-- pv_equiv track=rewrite | github.com/grammy-jiang/research-pipeline | src/research_pipeline/screening/q2d_augmentation.py | generate_q2d_queries
-- ===== SOURCE A (Python) =====
-- from collections.abc import Sequence
--
-- _Q2D_TEMPLATES: list[str] = [
--     # Abstract opening patterns
--     "this paper presents {topic}",
--     "we propose a method for {topic}",
--     "a survey of {topic}",
--     # Methodology patterns
--     "we introduce a novel approach to {topic}",
--     "our method addresses the challenge of {topic}",
--     # Related work patterns
--     "recent work on {topic} has shown",
--     "existing approaches to {topic} include",
--     # Results patterns
--     "experiments demonstrate that {topic} achieves",
--     "evaluation on {topic} benchmarks shows",
--     # Problem statement patterns
--     "the problem of {topic} remains challenging",
-- ]
--
-- def generate_q2d_queries(
--     must_terms: Sequence[str],
--     nice_terms: Sequence[str],
--     max_queries: int = 5,
-- ) -> list[str]:
--     """Generate Q2D-style pseudo-abstract query variants.
--
--     Creates hypothetical document snippets by inserting the topic
--     phrase into academic writing templates.  These pseudo-documents
--     better match the vocabulary and structure of real paper abstracts.
--
--     Args:
--         must_terms: High-priority query terms.
--         nice_terms: Lower-priority query terms.
--         max_queries: Maximum number of Q2D queries to generate.
--
--     Returns:
--         List of Q2D-augmented query strings.
--     """
--     if not must_terms and not nice_terms:
--         return []
--
--     topic = " ".join(list(must_terms) + list(nice_terms)).strip()
--     if not topic:
--         return []
--
--     queries: list[str] = []
--     seen: set[str] = set()
--
--     for template in _Q2D_TEMPLATES:
--         q = template.format(topic=topic)
--         if q not in seen:
--             seen.add(q)
--             queries.append(q)
--         if len(queries) >= max_queries:
--             break
--
--     # Also generate variants with must-terms only for focused matching
--     if nice_terms and must_terms:
--         must_topic = " ".join(must_terms).strip()
--         for template in _Q2D_TEMPLATES[:3]:  # Use first 3 templates
--             q = template.format(topic=must_topic)
--             if q not in seen:
--                 seen.add(q)
--                 queries.append(q)
--             if len(queries) >= max_queries:
--                 break
--
--     return queries[:max_queries]
-- ===== SOURCE B (Python) =====
-- _Q2D_TEMPLATES: list[str] = [
--     "this paper presents {topic}",
--     "we propose a method for {topic}",
--     "a survey of {topic}",
--     "we introduce a novel approach to {topic}",
--     "our method addresses the challenge of {topic}",
--     "recent work on {topic} has shown",
--     "existing approaches to {topic} include",
--     "experiments demonstrate that {topic} achieves",
--     "evaluation on {topic} benchmarks shows",
--     "the problem of {topic} remains challenging",
-- ]
--
--
-- def _fill(templates, topic):
--     """Recursively substitute the topic into each template (each template
--     contains exactly the one field {topic}, so .format == .replace here)."""
--     if not templates:
--         return []
--     return [templates[0].replace("{topic}", topic)] + _fill(templates[1:], topic)
--
--
-- def _uniq(xs):
--     """Order-preserving dedup by head-and-filter recursion: keep the head and
--     recurse on the tail with all copies of the head removed.  No set or dict."""
--     if not xs:
--         return []
--     return [xs[0]] + _uniq([x for x in xs[1:] if x != xs[0]])
--
--
-- def generate_q2d_queries(must_terms, nice_terms, max_queries=5):
--     topic = " ".join(list(must_terms) + list(nice_terms)).strip()
--     if not topic:
--         return []
--     cands = _fill(_Q2D_TEMPLATES, topic)
--     if must_terms and nice_terms:
--         cands += _fill(_Q2D_TEMPLATES[:3], " ".join(must_terms).strip())
--     return _uniq(cands)[:max_queries]
-- ===== Notes on version B (the rewrite author's own statement) =====
-- stated objective: alternative
-- what changed: A's two interleaved format/dedup/cap loops with a seen-set and break statements are replaced by purely recursive phases with no set at all: recursive template filling builds the flat candidate list, then a head-and-filter recursive dedup (keep the head, recurse on the tail with copies of the head filtered out) and one final slice.
-- outside the precondition, e.g. on generate_q2d_queries(['a'], [], -9): A returns [], B returns ['this paper presents a']
import Mathlib
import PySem

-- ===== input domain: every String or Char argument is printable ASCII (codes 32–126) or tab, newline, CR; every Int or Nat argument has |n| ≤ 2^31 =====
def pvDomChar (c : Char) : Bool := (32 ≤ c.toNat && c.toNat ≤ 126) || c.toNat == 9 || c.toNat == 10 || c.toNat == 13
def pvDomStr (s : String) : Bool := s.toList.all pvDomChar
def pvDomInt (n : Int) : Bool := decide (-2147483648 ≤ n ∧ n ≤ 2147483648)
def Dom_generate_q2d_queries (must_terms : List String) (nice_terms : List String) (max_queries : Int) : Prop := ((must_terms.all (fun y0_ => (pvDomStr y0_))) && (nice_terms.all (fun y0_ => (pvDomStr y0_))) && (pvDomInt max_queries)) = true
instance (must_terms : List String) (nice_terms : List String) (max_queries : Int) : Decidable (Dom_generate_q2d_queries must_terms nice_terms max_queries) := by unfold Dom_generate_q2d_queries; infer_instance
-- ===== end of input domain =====

-- B replaces A's two interleaved format/dedup/cap loops (seen-set, breaks) by purely recursive
-- phases with no set: recursive template filling, then a head-and-filter recursive dedup, then
-- one final cap (objective: alternative; no speed claim).

-- ===== PORT A =====
-- the module constant _Q2D_TEMPLATES (shared by both ports, as in the Python module)
def q2dTemplates : List String := [
  "this paper presents {topic}",
  "we propose a method for {topic}",
  "a survey of {topic}",
  "we introduce a novel approach to {topic}",
  "our method addresses the challenge of {topic}",
  "recent work on {topic} has shown",
  "existing approaches to {topic} include",
  "experiments demonstrate that {topic} achieves",
  "evaluation on {topic} benchmarks shows",
  "the problem of {topic} remains challenging"]

-- template.format(topic=topic): exact here because every template contains '{topic}' exactly once
-- and no other brace, so str.format is the single substitution str.replace performs
def q2dFormat (template topic : String) : String :=
  PySem.Str.replace template "{topic}" topic

-- A's for-loop: dedup via `seen`, append, and `break` once len(queries) >= max_queries
-- (the break test is written in each branch of the membership test; same computation)
def q2dLoop (templates : List String) (topic : String) (max_queries : Int)
    (queries : List String) (seen : PySem.Set String) : List String × PySem.Set String :=
  match templates with
  | [] => (queries, seen)
  | t :: rest =>
    let q := q2dFormat t topic
    if seen.contains q then
      if max_queries ≤ (queries.length : Int) then (queries, seen)
      else q2dLoop rest topic max_queries queries seen
    else
      if max_queries ≤ ((queries ++ [q]).length : Int) then (queries ++ [q], seen.add q)
      else q2dLoop rest topic max_queries (queries ++ [q]) (seen.add q)

def generate_q2d_queries (must_terms : List String) (nice_terms : List String) (max_queries : Int) : List String :=
  if must_terms.isEmpty && nice_terms.isEmpty then []
  else
    let topic := PySem.Str.strip (PySem.Str.join " " (must_terms ++ nice_terms))
    if topic = "" then []
    else
      let r1 := q2dLoop q2dTemplates topic max_queries [] PySem.Set.empty
      let r2 :=
        if !nice_terms.isEmpty && !must_terms.isEmpty then
          q2dLoop (PySem.List.slice q2dTemplates none (some 3))
            (PySem.Str.strip (PySem.Str.join " " must_terms)) max_queries r1.1 r1.2
        else r1
      PySem.List.slice r2.1 none (some max_queries)

-- ===== PORT B =====
-- _fill: recursive substitution of the topic into each template (.format == .replace here,
-- each template holding exactly the one field {topic})
def q2dFill : List String → String → List String
  | [], _ => []
  | t :: rest, topic => PySem.Str.replace t "{topic}" topic :: q2dFill rest topic

-- _uniq: head-and-filter recursive dedup (keep head, recurse on tail with copies of head removed)
def q2dUniq : List String → List String
  | [] => []
  | x :: rest => x :: q2dUniq (rest.filter (fun y => y ≠ x))
termination_by xs => xs.length
decreasing_by
  simpa using Nat.lt_succ_of_le ((List.length_filter_le _ _).trans (le_of_eq List.length_attach))

def generate_q2d_queries_alt (must_terms : List String) (nice_terms : List String) (max_queries : Int) : List String :=
  let topic := PySem.Str.strip (PySem.Str.join " " (must_terms ++ nice_terms))
  if topic = "" then []
  else
    let cands := q2dFill q2dTemplates topic
    let cands :=
      if !must_terms.isEmpty && !nice_terms.isEmpty then
        cands ++ q2dFill (PySem.List.slice q2dTemplates none (some 3))
          (PySem.Str.strip (PySem.Str.join " " must_terms))
      else cands
    PySem.List.slice (q2dUniq cands) none (some max_queries)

> _Task statement_
Pull every line with the word "alternative" from the data.

> _Problem solution_
-- stated objective: alternative
-- one final cap (objective: alternative; no speed claim).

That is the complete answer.